In [None]:
import math
import numpy as np
import pandas as pd
import seaborn as sns
import matplotlib.pyplot as plt

import lightgbm as lgb
from sklearn.preprocessing import StandardScaler
import optuna
from optuna.samplers import TPESampler
from sklearn.model_selection import train_test_split, cross_val_score, KFold
from sklearn import metrics
from sklearn.metrics import roc_auc_score, plot_roc_curve

## Train set summary

In [None]:
df_train = pd.read_csv('../input/tabular-playground-series-sep-2021/train.csv')
df_train.head()

In [None]:
print(f'Train set shape:   {df_train.shape}')

In [None]:
df_train.info()

In [None]:
df_train.describe()

In [None]:
df_train.isnull().sum().sort_values()

**'id' and 'clain' columns have no missing values.**

In [None]:
percentage_of_nulls = df_train.isnull().mean() * 100

plt.figure(figsize = (5, 30))
plots = sns.barplot(x = percentage_of_nulls.sort_values(), y = percentage_of_nulls.sort_values().index)
for p in plots.patches:
    width = p.get_width()
    height = p.get_height()
    plt.text(0.3 + width, p.get_y() + 0.55 * height, '{:1.3f}'.format(width), ha = 'center', va = 'center')
plt.xlabel('% of nulls')
plt.ylabel('Feature')
plt.grid()

## Test set summary

In [None]:
df_test = pd.read_csv('../input/tabular-playground-series-sep-2021/test.csv')
df_test.head()

In [None]:
print(f'Test set shape:   {df_test.shape}')

In [None]:
df_test.info()

In [None]:
df_test.describe()

In [None]:
df_test.isnull().sum().sort_values()

**'id' column has no missing values.**

In [None]:
percentage_of_nulls = df_test.isnull().mean() * 100

plt.figure(figsize = (5, 30))
plots = sns.barplot(x = percentage_of_nulls.sort_values(), y = percentage_of_nulls.sort_values().index)
for p in plots.patches:
    width = p.get_width()
    height = p.get_height()
    plt.text(0.3 + width, p.get_y() + 0.55 * height, '{:1.3f}'.format(width), ha = 'center', va = 'center')
plt.xlabel('% of nulls')
plt.ylabel('Feature')
plt.grid()

## Target summary

In [None]:
plt.figure(figsize = (5,5))
sns.countplot(x = df_train['claim'])
plt.grid()

**Classes are balansed.**

## Missing values

In [None]:
df_train['n_nulls'] = df_train.drop(['id', 'claim'], axis = 1).isnull().sum(axis = 1)
df_test['n_nulls'] = df_test.drop('id', axis = 1).isnull().sum(axis = 1)

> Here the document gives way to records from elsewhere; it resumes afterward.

-- pv_equiv track=rewrite | github.com/Swanand01/pynix.sh | app/ui/prompt.py | get_auto_indent
-- ===== SOURCE A (Python) =====
-- def get_auto_indent(text):
--     """Calculate auto-indent for Python code based on the last line."""
--     for line in reversed(text.split('\n')):
--         if line.strip():
--             indent = len(line) - len(line.lstrip())
--             if line.rstrip().endswith(':'):
--                 return ' ' * (indent + 4)
--             return ' ' * indent
--     return ''
-- ===== SOURCE B (Python) =====
-- def get_auto_indent(text):
--     """Calculate auto-indent for Python code based on the last line."""
--     t = text.rstrip()
--     if not t:
--         return ''
--     last = t[t.rfind('\n') + 1:]
--     indent = len(last) - len(last.lstrip())
--     return ' ' * (indent + 4 if last.endswith(':') else indent)
-- ===== Notes on version B (the rewrite author's own statement) =====
-- stated objective: alternative
-- what changed: B does not split the text into lines or loop over them at all: it rstrips the whole text once (discarding trailing blank lines and whitespace in one stroke) and takes the substring after the last newline via rfind as the last non-blank line.
import Mathlib
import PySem

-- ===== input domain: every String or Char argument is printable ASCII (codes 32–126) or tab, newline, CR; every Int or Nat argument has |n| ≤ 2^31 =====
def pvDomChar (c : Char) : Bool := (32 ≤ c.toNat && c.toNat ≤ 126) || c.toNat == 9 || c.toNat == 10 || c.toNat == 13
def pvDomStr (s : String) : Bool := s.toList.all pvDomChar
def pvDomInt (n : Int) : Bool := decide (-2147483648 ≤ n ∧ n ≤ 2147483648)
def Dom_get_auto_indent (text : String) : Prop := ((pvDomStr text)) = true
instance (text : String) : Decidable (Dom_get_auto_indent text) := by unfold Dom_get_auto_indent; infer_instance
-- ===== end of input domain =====

-- B avoids splitting into lines and looping altogether: it rstrips the whole text and
-- takes the substring after the last '\n' (rfind) as the last non-blank line (alternative).

-- ' ' * n (Python string repetition; n is never negative here)
def pvSpaces (n : Int) : String := String.ofList (PySem.List.pyRepeat [' '] n)

-- ===== PORT A =====
-- the reversed() loop with early return, as structural recursion over the reversed list
def pvGoA : List String → String
  | [] => ""
  | l :: rest =>
    if PySem.Str.strip l ≠ "" then
      let indent := PySem.Str.len l - PySem.Str.len (PySem.Str.lstrip l)
      if PySem.Str.endswith (PySem.Str.rstrip l) ":" then pvSpaces (indent + 4)
      else pvSpaces indent
    else pvGoA rest

def get_auto_indent (text : String) : String :=
  pvGoA ((PySem.Str.split? text "\n").getD []).reverse

-- ===== PORT B =====
-- t = text.rstrip(); if not t: ''; last = t[t.rfind('\n') + 1:]; indent of last; spaces
def get_auto_indent_alt (text : String) : String :=
  let t := PySem.Str.rstrip text
  if t = "" then ""
  else
    let last := PySem.Str.slice t (some (PySem.Str.rfind t "\n" + 1)) none
    let indent := PySem.Str.len last - PySem.Str.len (PySem.Str.lstrip last)
    pvSpaces (if PySem.Str.endswith last ":" then indent + 4 else indent)

-- ===== PRECONDITION & SPEC =====
def Spec_get_auto_indent (text : String) (out : String) : Prop := out = get_auto_indent_alt text
instance (text : String) (out : String) : Decidable (Spec_get_auto_indent text out) := by unfold Spec_get_auto_indent; infer_instance

-- ===== CLAIM (what is proved, stated in full; the proofs are below) =====
def Claim_equal_get_auto_indent : Prop := ∀ (text : String), Dom_get_auto_indent text → Spec_get_auto_indent text (get_auto_indent text)

-- ===== LEMMAS AND PROOFS =====

-- char-level mirror of A's loop
def pvAch : List (List Char) → String
  | [] => ""
  | p :: rest =>
    if PySem.Chars.strip p ≠ [] then
      let indent := (p.length : Int) - ((PySem.Chars.lstrip p).length : Int)
      if PySem.Chars.endswith (PySem.Chars.rstrip p) [':'] then pvSpaces (indent + 4)
      else pvSpaces indent
    else pvAch rest

-- char-level core of B, applied to the already-rstripped text
def pvBcore (t : List Char) : String :=
  if t = [] then ""
  else
    pvSpaces
      (if PySem.Chars.endswith
            (PySem.Chars.slice t (some (PySem.Chars.rfind t ['\n'] + 1)) none) [':'] then
        ((PySem.Chars.slice t (some (PySem.Chars.rfind t ['\n'] + 1)) none).length : Int)
          - ((PySem.Chars.lstrip
              (PySem.Chars.slice t (some (PySem.Chars.rfind t ['\n'] + 1)) none)).length : Int) + 4
      else
        ((PySem.Chars.slice t (some (PySem.Chars.rfind t ['\n'] + 1)) none).length : Int)
          - ((PySem.Chars.lstrip
              (PySem.Chars.slice t (some (PySem.Chars.rfind t ['\n'] + 1)) none)).length : Int))

theorem pvOfList_eq_empty_iff (l : List Char) : String.ofList l = "" ↔ l = [] := by
  constructor
  · intro h
    have := congrArg String.toList h
    simpa using this
  · intro h; simp [h]

theorem pvLstrip_eq_nil_iff (p : List Char) :
    PySem.Chars.lstrip p = [] ↔ p.all PySem.Chars.isspace := by
  simp [PySem.Chars.lstrip, List.dropWhile_eq_nil_iff, List.all_eq_true]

df_train['mean'] = df_train.drop(['id', 'claim', 'n_nulls'], axis = 1).mean(axis = 1)
df_test['mean'] = df_test.drop(['id', 'n_nulls'], axis = 1).mean(axis = 1)

df_train['std'] = df_train.drop(['id', 'claim', 'n_nulls', 'mean'], axis = 1).std(axis = 1)
df_test['std'] = df_test.drop(['id', 'n_nulls', 'mean'], axis = 1).std(axis = 1)

In [None]:
df_train = df_train.fillna(np.mean(df_train))
df_test = df_test.fillna(np.mean(df_test))

In [None]:
df_train.head()

In [None]:
df_test.head()

## Standard Scaler

In [None]:
features = [i for i in df_train.columns if 'f' in i] + ['n_nulls', 'mean', 'std']

scaler = StandardScaler()

df_train[features] = pd.DataFrame(scaler.fit_transform(df_train[features]), columns = features)
df_test[features] = pd.DataFrame(scaler.transform(df_test[features]), columns = features)

In [None]:
df_train.head()

In [None]:
df_test.head()

## LGBM

In [None]:
X = df_train[features]
y = df_train['claim']

In [None]:
# Parameters improved by Optuna

params = {'n_estimators': 1000, 'subsample': 0.7, 'colsample_bytree': 0.7,
         'max_depth': 5, 'reg_alpha': 20, 'reg_lambda': 20, 'learning_rate': 0.0632598738459901}

model = lgb.LGBMClassifier(**params, device = 'gpu')

In [None]:
def check_model(model, n_splits = 10):
    
    scores = []
    cv = KFold(n_splits, shuffle = True)
    
    for train_idx, test_idx in cv.split(X):
        X_train, y_train = X.iloc[train_idx], y.iloc[train_idx]
        X_test, y_test = X.iloc[test_idx], y.iloc[test_idx]
        model.fit(X_train, y_train, eval_set = [(X_test, y_test)], eval_metric = 'auc', 
                  early_stopping_rounds = 50)
        preds = model.predict_proba(X_test)[:, -1]
        score = roc_auc_score(y_test, preds)
        scores.append(score)
        
    print('************************************')    
    print(f"Mean AUCROC:       {np.mean(scores)}")
    print(f"Std AUCROC:        {np.std(scores)}")

In [None]:
%%time

check_model(model = model)

In [None]:
plot_roc_curve(model, X, y)
plt.grid()

In [None]:
lgb.plot_importance(model, figsize = (10, 30))

In [None]:
preds = model.predict_proba(df_test[features])[:, -1]

## Submission

In [None]:
sub = pd.read_csv('../input/tabular-playground-series-sep-2021/sample_solution.csv')
sub['claim'] = preds
sub.head()

In [None]:
sub.to_csv('lgbm_final', index = False)